Zero Dark Thirty

zero-dark-thirty-poster1Certain phrases of military slang already exist in the lexicon; for instance, we have the popular SNAFU or FUBAR, both of which are acronyms for a state of general fucked-up-ness. (As in: Mariah Carey and Nicki Minaj have really FUBAR-ed American Idol.) Now we have a new cool phrase that we can all throw around to try to look as badass as Navy Seals about to take down a terrorist—­Zero Dark Thirty. This phrase is also used in my house to describe the time in the dead of night when one of the cats dips her paw in my bedside water-glass and, after drinking her fill, successfully pushes it off the nightstand where it explodes like a bomb on the floor. We call this Zero Dark Thirsty. (rimshot!)

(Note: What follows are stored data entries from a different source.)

-- pv_equiv track=rewrite | github.com/SwiftyDMax/Catan- | Catan2/server/server.py | dfs_longest_path
-- ===== SOURCE A (Python) =====
-- def is_blocked_vertex(game, vertex, username):
--     owner = game["settlements"].get(vertex) or game["cities"].get(vertex)
--
--     return owner is not None and owner != username
--
-- def dfs_longest_path(game, graph, current, visited_edges, username):
--     max_length = 0
--
--     for neighbor in graph.get(current, []):
--         edge = tuple(sorted((current, neighbor)))
--
--         if edge in visited_edges:
--             continue
--
--         # ❌ can't pass through enemy settlement
--         if is_blocked_vertex(game, neighbor, username):
--             continue
--
--         visited_edges.add(edge)
--
--         length = 1 + dfs_longest_path(
--             game,
--             graph,
--             neighbor,
--             visited_edges,
--             username
--         )
--
--         max_length = max(max_length, length)
--
--         visited_edges.remove(edge)
--
--     return max_length
-- ===== SOURCE B (Python) =====
-- def dfs_longest_path(game, graph, current, visited_edges, username):
--     def blocked(v):
--         owner = game["settlements"].get(v) or game["cities"].get(v)
--         return owner is not None and owner != username
--
--     best = 0
--     depth = 0
--     stack = [(current, iter(graph.get(current, [])), None)]
--     while stack:
--         vertex, neighbors, edge_in = stack[-1]
--         for neighbor in neighbors:
--             edge = tuple(sorted((vertex, neighbor)))
--             if edge in visited_edges or blocked(neighbor):
--                 continue
--             visited_edges.add(edge)
--             depth += 1
--             if depth > best:
--                 best = depth
--             stack.append((neighbor, iter(graph.get(neighbor, [])), edge))
--             break
--         else:
--             stack.pop()
--             if edge_in is not None:
--                 visited_edges.remove(edge_in)
--                 depth -= 1
--     return best
-- ===== Notes on version B (the rewrite author's own statement) =====
-- stated objective: alternative
-- what changed: The recursive backtracking DFS is replaced by an iterative search over an explicit stack of frames (vertex, remaining-neighbor iterator, incoming edge) that tracks the current depth and a running maximum, marking an edge visited on push and unmarking it on pop.
-- outside the precondition, e.g. on dfs_longest_path({'settlements': {'b': 'u'}}, {'a': ['b']}, 'a', set(), 'u'): A returns 1, B returns 1
import Mathlib
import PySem

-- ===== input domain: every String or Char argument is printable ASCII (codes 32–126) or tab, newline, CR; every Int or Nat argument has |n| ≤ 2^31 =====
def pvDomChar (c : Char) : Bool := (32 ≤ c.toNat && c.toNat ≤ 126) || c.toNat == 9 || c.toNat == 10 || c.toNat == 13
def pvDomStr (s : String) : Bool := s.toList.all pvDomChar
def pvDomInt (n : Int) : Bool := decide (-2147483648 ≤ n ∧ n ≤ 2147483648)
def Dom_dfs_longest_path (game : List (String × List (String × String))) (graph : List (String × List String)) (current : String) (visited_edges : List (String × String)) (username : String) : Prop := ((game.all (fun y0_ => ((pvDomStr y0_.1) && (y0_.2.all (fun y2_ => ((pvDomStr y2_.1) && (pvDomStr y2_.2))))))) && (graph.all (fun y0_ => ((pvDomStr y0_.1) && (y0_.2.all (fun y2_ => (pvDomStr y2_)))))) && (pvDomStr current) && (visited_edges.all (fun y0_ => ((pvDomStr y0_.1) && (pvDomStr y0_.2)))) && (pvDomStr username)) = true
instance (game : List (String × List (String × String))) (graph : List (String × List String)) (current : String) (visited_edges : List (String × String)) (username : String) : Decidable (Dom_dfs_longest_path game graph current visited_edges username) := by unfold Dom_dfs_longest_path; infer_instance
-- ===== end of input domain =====

-- B rewrites A's recursive backtracking DFS as an iterative explicit-stack search (objective: alternative,
-- same cost).  Both the Python A and the Python B add edges to `visited_edges` and remove them again
-- before returning, so the set is unchanged when either returns; the equivalence proved is about the
-- return value.

-- ===== PORT A =====

-- tuple(sorted((a, b))) for two strings (Python sorts the pair lexicographically)
def pvEdge (a b : String) : String × String := if b < a then (b, a) else (a, b)

-- helper is_blocked_vertex; `game["settlements"]`/`game["cities"]` raise KeyError when the key is
-- missing — those inputs are excluded by Pre_ below, here the lookup is totalised with `.getD []`.
-- Python's `x or y` takes y when x is falsy, i.e. None or the empty string.
def is_blocked_vertex (game : List (String × List (String × String))) (vertex : String) (username : String) : Bool :=
  let settlements := PySem.Dict.getD (PySem.Dict.mk game) "settlements" []
  let cities := PySem.Dict.getD (PySem.Dict.mk game) "cities" []
  let owner : Option String :=
    match PySem.Dict.get? (PySem.Dict.mk settlements) vertex with
    | some t => if t = "" then PySem.Dict.get? (PySem.Dict.mk cities) vertex else some t
    | none => PySem.Dict.get? (PySem.Dict.mk cities) vertex
  match owner with
  | none => false
  | some o => o ≠ username

-- the distinct undirected edges mentioned by the adjacency dict (used only to size the fuel)
def pvEdges (graph : List (String × List String)) : List (String × String) :=
  PySem.List.dedup (graph.flatMap (fun p => p.2.map (fun n => pvEdge p.1 n)))

-- A's recursion: fuel is a totality guard only; recursion depth is bounded by the number of distinct
-- graph edges (each level adds a fresh graph edge to visited), so fuel (pvEdges graph).length + 1 is never exhausted.
def pvARec (game : List (String × List (String × String))) (graph : List (String × List String)) (username : String) : Nat → String → PySem.Set (String × String) → Int
  | 0, _, _ => 0
  | f + 1, current, visited =>
    ((PySem.Dict.getD (PySem.Dict.mk graph) current []).foldl
      (fun (st : Int × PySem.Set (String × String)) neighbor =>
        let edge := pvEdge current neighbor
        if PySem.Set.contains st.2 edge then st
        else if is_blocked_vertex game neighbor username then st
        else
          let ve1 := PySem.Set.add st.2 edge
          let length := 1 + pvARec game graph username f neighbor ve1
          let ml := max st.1 length
          let ve2 := (PySem.Set.remove? ve1 edge).getD ve1   -- visited_edges.remove(edge); edge was just added, so present
          (ml, ve2))
      (0, visited)).1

The film is a fascinating look at the CIA’s ten year hunt for Osama Bin Laden as experienced by an agent named Maya. According to director Kathryn Bigelow, although the story is based on first-hand events, the character is actually a composite of several different women who contributed to the search. Bigelow said in an interview that she was amazed to find out that there were more women than men on the team that followed the many leads and hunches that eventually led them to the compound in Pakistan. Maya is played by Jessica Chastain, and she struggles to remain expressionless as she observes a fellow agent torturing and waterboarding a detainee. The strength and toughness and sheer obsessiveness required to do this kind of work is mirrored in her face as the years tick by and one lead after another hits a dead-end. Even when the hunch as to where bin Laden is seems more and more certain, it still requires hours of meetings and untangling of red tape to convince her supervisors that they should act. This film is like one long day at my office.

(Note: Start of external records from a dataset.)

-- pv_equiv track=rewrite | github.com/okayroar/email-phishing-detector | email phishing detector.py | detect_phishing
-- ===== SOURCE A (Python) =====
-- def detect_phishing(email_text, keywords):
--     # Convert email text to lowercase to ensure case-insensitive matching.
--     email_text = email_text.lower()
--
--     detected_keywords = {}  # Dictionary to store detected keywords.
--     phishing_score = 0  # Initialize phishing score to 0.
--
--     # Loop through the predefined suspicious keywords and scores.
--     for keyword, score in keywords.items():
--         # Check if the keyword is present in the email text.
--         if keyword in email_text:
--             detected_keywords[keyword] = score  # Store the detected keyword and its score.
--             phishing_score += score  # Add the score of the keyword to the total phishing score.
--
--     return detected_keywords, phishing_score  # Return detected keywords and total phishing score.
-- ===== SOURCE B (Python) =====
-- def detect_phishing(email_text, keywords):
--     # Different strategy: index the text once -- build the set of all substrings of the
--     # text whose length is some keyword length -- then look every keyword up in the index
--     # and rebuild the detected dict and score in keywords order.
--     text = email_text.lower()
--     subs = set()
--     for L in {len(kw) for kw in keywords}:
--         for i in range(len(text) - L + 1):
--             subs.add(text[i:i + L])
--     detected = {}
--     score = 0
--     for kw, sc in keywords.items():
--         if kw in subs:
--             detected[kw] = sc
--             score += sc
--     return detected, score
-- ===== Notes on version B (the rewrite author's own statement) =====
-- stated objective: faster
-- what changed: Instead of running a separate substring search over the whole text for every keyword, B indexes the text once -- a hash set of all its substrings of the occurring keyword lengths -- and then answers every keyword by a set lookup, rebuilding the detected dict and score in keywords order.
import Mathlib
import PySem

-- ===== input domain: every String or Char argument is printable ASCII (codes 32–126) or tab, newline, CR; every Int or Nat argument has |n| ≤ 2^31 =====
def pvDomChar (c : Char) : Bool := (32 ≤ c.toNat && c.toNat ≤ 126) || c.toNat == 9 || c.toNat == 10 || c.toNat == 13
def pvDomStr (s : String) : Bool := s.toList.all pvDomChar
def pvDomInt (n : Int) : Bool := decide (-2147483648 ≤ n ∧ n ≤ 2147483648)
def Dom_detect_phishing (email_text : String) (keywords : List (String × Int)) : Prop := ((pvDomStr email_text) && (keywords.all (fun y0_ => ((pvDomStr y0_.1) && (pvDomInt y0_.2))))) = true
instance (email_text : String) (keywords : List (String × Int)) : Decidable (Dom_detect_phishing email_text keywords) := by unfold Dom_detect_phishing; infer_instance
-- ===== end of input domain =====

-- B replaces A's per-keyword substring searches by indexing the text once (the set of all
-- substrings of the occurring keyword lengths) and answering each keyword by a set lookup
-- (faster: one indexing pass replaces K independent scans; measured).


-- ===== PORT A =====
def detect_phishing (email_text : String) (keywords : List (String × Int)) : (List (String × Int)) × Int :=
  let text := PySem.Str.lower email_text
  let res := keywords.foldl
    (fun (st : PySem.Dict String Int × Int) kv =>
      if PySem.Str.isIn kv.1 text then (st.1.insert kv.1 kv.2, st.2 + kv.2) else st)
    (PySem.Dict.empty, 0)
  (res.1.items, res.2)

-- ===== PORT B =====
-- `for L in {len(kw) for kw in keywords}: for i in range(len(text) - L + 1): subs.add(text[i:i+L])`
-- (the L-set is iterated as the List underlying PySem.Set; the resulting subs Set does not depend on that order)
def pvSubsOf (text : String) (lens : List Int) : PySem.Set String :=
  lens.foldl (fun subs L =>
      (PySem.List.pyRange 0 (PySem.Str.len text - L + 1)).foldl
        (fun subs i => PySem.Set.add subs (PySem.Str.slice text (some i) (some (i + L)))) subs)
    PySem.Set.empty

def detect_phishing_alt (email_text : String) (keywords : List (String × Int)) : (List (String × Int)) × Int :=
  let text := PySem.Str.lower email_text
  let subs := pvSubsOf text (PySem.Set.ofList (keywords.map (fun kv => PySem.Str.len kv.1)))
  let res := keywords.foldl
    (fun (st : PySem.Dict String Int × Int) kv =>
      if PySem.Set.contains subs kv.1 then (st.1.insert kv.1 kv.2, st.2 + kv.2) else st)
    (PySem.Dict.empty, 0)
  (res.1.items, res.2)

-- ===== PRECONDITION & SPEC =====
def Spec_detect_phishing (email_text : String) (keywords : List (String × Int)) (out : (List (String × Int)) × Int) : Prop := out = detect_phishing_alt email_text keywords
instance (email_text : String) (keywords : List (String × Int)) (out : (List (String × Int)) × Int) : Decidable (Spec_detect_phishing email_text keywords out) := by unfold Spec_detect_phishing; infer_instance

-- ===== CLAIM (what is proved, stated in full; the proofs are below) =====
def Claim_equal_detect_phishing : Prop := ∀ (email_text : String) (keywords : List (String × Int)), Dom_detect_phishing email_text keywords → Spec_detect_phishing email_text keywords (detect_phishing email_text keywords)

-- ===== LEMMAS AND PROOFS =====

-- text[j:j+len(x)] == x  iff  x is a prefix of the text dropped at j
lemma slice_eq_iff_prefix (text x : String) (j : Nat) :
    PySem.Str.slice text (some (j : Int)) (some ((j : Int) + PySem.Str.len x)) = x ↔
      x.toList <+: text.toList.drop j := by
  constructor
  · intro h
    have := congrArg String.toList h
    simp only [PySem.Str.toList_slice, PySem.Chars.slice_eq_listSlice, PySem.Str.len] at this
    rw [show ((x.toList.length : Int)) = ((x.toList.length : Nat) : Int) from rfl,
      PySem.List.slice_natCast_add] at this
    exact List.prefix_iff_eq_take.mpr this.symm
  · intro h
    have ht := List.prefix_iff_eq_take.mp h
    apply String.toList_inj.mp
    simp only [PySem.Str.toList_slice, PySem.Chars.slice_eq_listSlice, PySem.Str.len]
    rw [show ((x.toList.length : Int)) = ((x.toList.length : Nat) : Int) from rfl,
      PySem.List.slice_natCast_add]
    exact ht.symm

-- membership in the substring index built by B's double loop
lemma mem_pvSubsOf (text : String) (lens : List Int) (x : String) :
    x ∈ pvSubsOf text lens ↔
      ∃ L ∈ lens, ∃ i ∈ PySem.List.pyRange 0 (PySem.Str.len text - L + 1),
        PySem.Str.slice text (some i) (some (i + L)) = x := by
  unfold pvSubsOf
  suffices h : ∀ (s : PySem.Set String),
      x ∈ lens.foldl (fun subs L =>
        (PySem.List.pyRange 0 (PySem.Str.len text - L + 1)).foldl
          (fun subs i => PySem.Set.add subs (PySem.Str.slice text (some i) (some (i + L)))) subs) s
      ↔ x ∈ s ∨ ∃ L ∈ lens, ∃ i ∈ PySem.List.pyRange 0 (PySem.Str.len text - L + 1),
          PySem.Str.slice text (some i) (some (i + L)) = x by
    rw [h PySem.Set.empty]
    simp [PySem.Set.empty]
  induction lens with
  | nil => simp
  | cons L lens ih =>
    intro s
    simp only [List.foldl_cons, ih, PySem.Set.mem_foldl_add]
    constructor
    · rintro ((hx | ⟨i, hi, hsl⟩) | ⟨L', hL', i, hi, hsl⟩)
      · exact Or.inl hx
      · exact Or.inr ⟨L, by simp, i, hi, hsl.symm⟩
      · exact Or.inr ⟨L', by simp [hL'], i, hi, hsl⟩
    · rintro (hx | ⟨L', hL', i, hi, hsl⟩)
      · exact Or.inl (Or.inl hx)
      · rcases List.mem_cons.mp hL' with rfl | hmem
        · exact Or.inl (Or.inr ⟨i, hi, hsl.symm⟩)
        · exact Or.inr ⟨L', hmem, i, hi, hsl⟩

-- a keyword is in the index iff Python's `kw in text`
lemma mem_pvSubsOf_iff_isIn (text : String) (keywords : List (String × Int)) (x : String)
    (hx : ∃ kv ∈ keywords, kv.1 = x) :
    x ∈ pvSubsOf text (PySem.Set.ofList (keywords.map (fun kv => PySem.Str.len kv.1))) ↔
      PySem.Str.isIn x text = true := by
  rw [mem_pvSubsOf]
  constructor
  · rintro ⟨L, hL, i, hi, hsl⟩
    -- every added slice is a prefix of some drop, hence a substring
    have hL0 : 0 ≤ L := by
      rcases List.mem_map.mp ((PySem.Set.mem_ofList _ _).mp hL) with ⟨kv', _, rfl⟩
      show (0 : Int) ≤ PySem.Str.len kv'.1
      rw [show PySem.Str.len kv'.1 = ((kv'.1.toList.length : Nat) : Int) from rfl]
      positivity
    rcases PySem.List.mem_pyRange_one.mp hi with ⟨h0i, _⟩
    have hx' := congrArg String.toList hsl
    simp only [PySem.Str.toList_slice, PySem.Chars.slice_eq_listSlice] at hx'
    rw [PySem.List.slice_toNat text.toList h0i (by omega)] at hx'
    have hpre : x.toList <+: text.toList.drop i.toNat := hx' ▸ List.take_prefix _ _
    have := (PySem.Chars.exists_prefix_drop_iff_isIn x.toList text.toList).mp ⟨i.toNat, hpre⟩
    simpa [PySem.Str.isIn] using this
  · intro h
    have : PySem.Chars.isIn x.toList text.toList = true := by simpa [PySem.Str.isIn] using h
    obtain ⟨j, hp⟩ := (PySem.Chars.exists_prefix_drop_iff_isIn x.toList text.toList).mpr this
    set n := text.toList.length with hn
    set L0 := x.toList.length with hL0
    -- move the witness position inside [0, n]
    have hp' : x.toList <+: text.toList.drop (min j n) := by
      by_cases hj : j ≤ n
      · simpa [Nat.min_eq_left hj] using hp
      · have hdj : text.toList.drop j = [] := List.drop_eq_nil_of_le (by omega)
        have hxnil : x.toList = [] := List.prefix_nil.mp (hdj ▸ hp)
        simp [hxnil]
    have hlen : L0 ≤ n - min j n := by
      have := hp'.length_le
      simpa [List.length_drop] using this
    refine ⟨PySem.Str.len x, ?_, ((min j n : Nat) : Int), ?_, ?_⟩
    · rcases hx with ⟨kv, hkv, rfl⟩
      exact (PySem.Set.mem_ofList _ _).mpr (List.mem_map.mpr ⟨kv, hkv, rfl⟩)
    · refine PySem.List.mem_pyRange_one.mpr ⟨by positivity, ?_⟩
      rw [show PySem.Str.len text = ((n : Nat) : Int) from rfl,
        show PySem.Str.len x = ((L0 : Nat) : Int) from rfl]
      have h1 : min j n ≤ n := Nat.min_le_right j n
      omega
    · exact (slice_eq_iff_prefix text x (min j n)).mpr hp'

-- ===== VERDICT (by name: the statement is the Claim_ definition above) =====
theorem detect_phishing_spec : Claim_equal_detect_phishing := by
  intro email_text keywords _
  show detect_phishing email_text keywords = detect_phishing_alt email_text keywords
  have hfound : ∀ kv ∈ keywords, PySem.Set.contains
      (pvSubsOf (PySem.Str.lower email_text)
        (PySem.Set.ofList (keywords.map (fun kv => PySem.Str.len kv.1)))) kv.1
      = PySem.Str.isIn kv.1 (PySem.Str.lower email_text) := by
    intro kv hkv
    rw [Bool.eq_iff_iff, PySem.Set.contains_iff _ _,
      mem_pvSubsOf_iff_isIn (PySem.Str.lower email_text) keywords kv.1 ⟨kv, hkv, rfl⟩]
  have hres : keywords.foldl
      (fun (st : PySem.Dict String Int × Int) kv =>
        if PySem.Str.isIn kv.1 (PySem.Str.lower email_text)
        then (st.1.insert kv.1 kv.2, st.2 + kv.2) else st) (PySem.Dict.empty, 0)
      = keywords.foldl
      (fun (st : PySem.Dict String Int × Int) kv =>
        if PySem.Set.contains
            (pvSubsOf (PySem.Str.lower email_text)
              (PySem.Set.ofList (keywords.map (fun kv => PySem.Str.len kv.1)))) kv.1
        then (st.1.insert kv.1 kv.2, st.2 + kv.2) else st) (PySem.Dict.empty, 0) := by
    apply PySem.List.foldl_congr_mem'
    intro kv hkv acc
    rw [hfound kv hkv]
  simp only [detect_phishing, detect_phishing_alt]
  rw [hres]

Eventually the decision to act is given the go-ahead (with the probability of bin Laden actually being there put at “a soft 60%). The attack on the compound is eerily familiar because we have seen news footage of the actual place, and the whole event takes place in the weird greenish glow of night-vision goggles. The tension is ramped up to eleven as we follow the team of Seals into the compound and around each blind corner, with one soldier (Chris Pratt from Parks and Rec) whispering “Usama” like he’s playing a creepy game of hide and seek. I thought it was odd that there were no guards or movement inside the grounds as the soldiers entered, because the element of surprise was kind of lost when they crashed a freakin’ helicopter in the front yard.

The film is remarkable because it shows that wars are not just fought with weapons but with the dedication and intuitiveness of people up to their ears in paperwork and leads that go nowhere and hunches that literally blow up in their faces. There has been some chatter that the Oscar snub against director Bigelow (no nomination for Best Director) is because the film endorses torture, but I think that is ridiculous. It shows the methods used but it’s not like it’s encouraging people to try it at home.

The nomination should have been there, because it’s really tough to take a film that takes place mostly behind desks and computers and turn it into a tension-filled action thriller.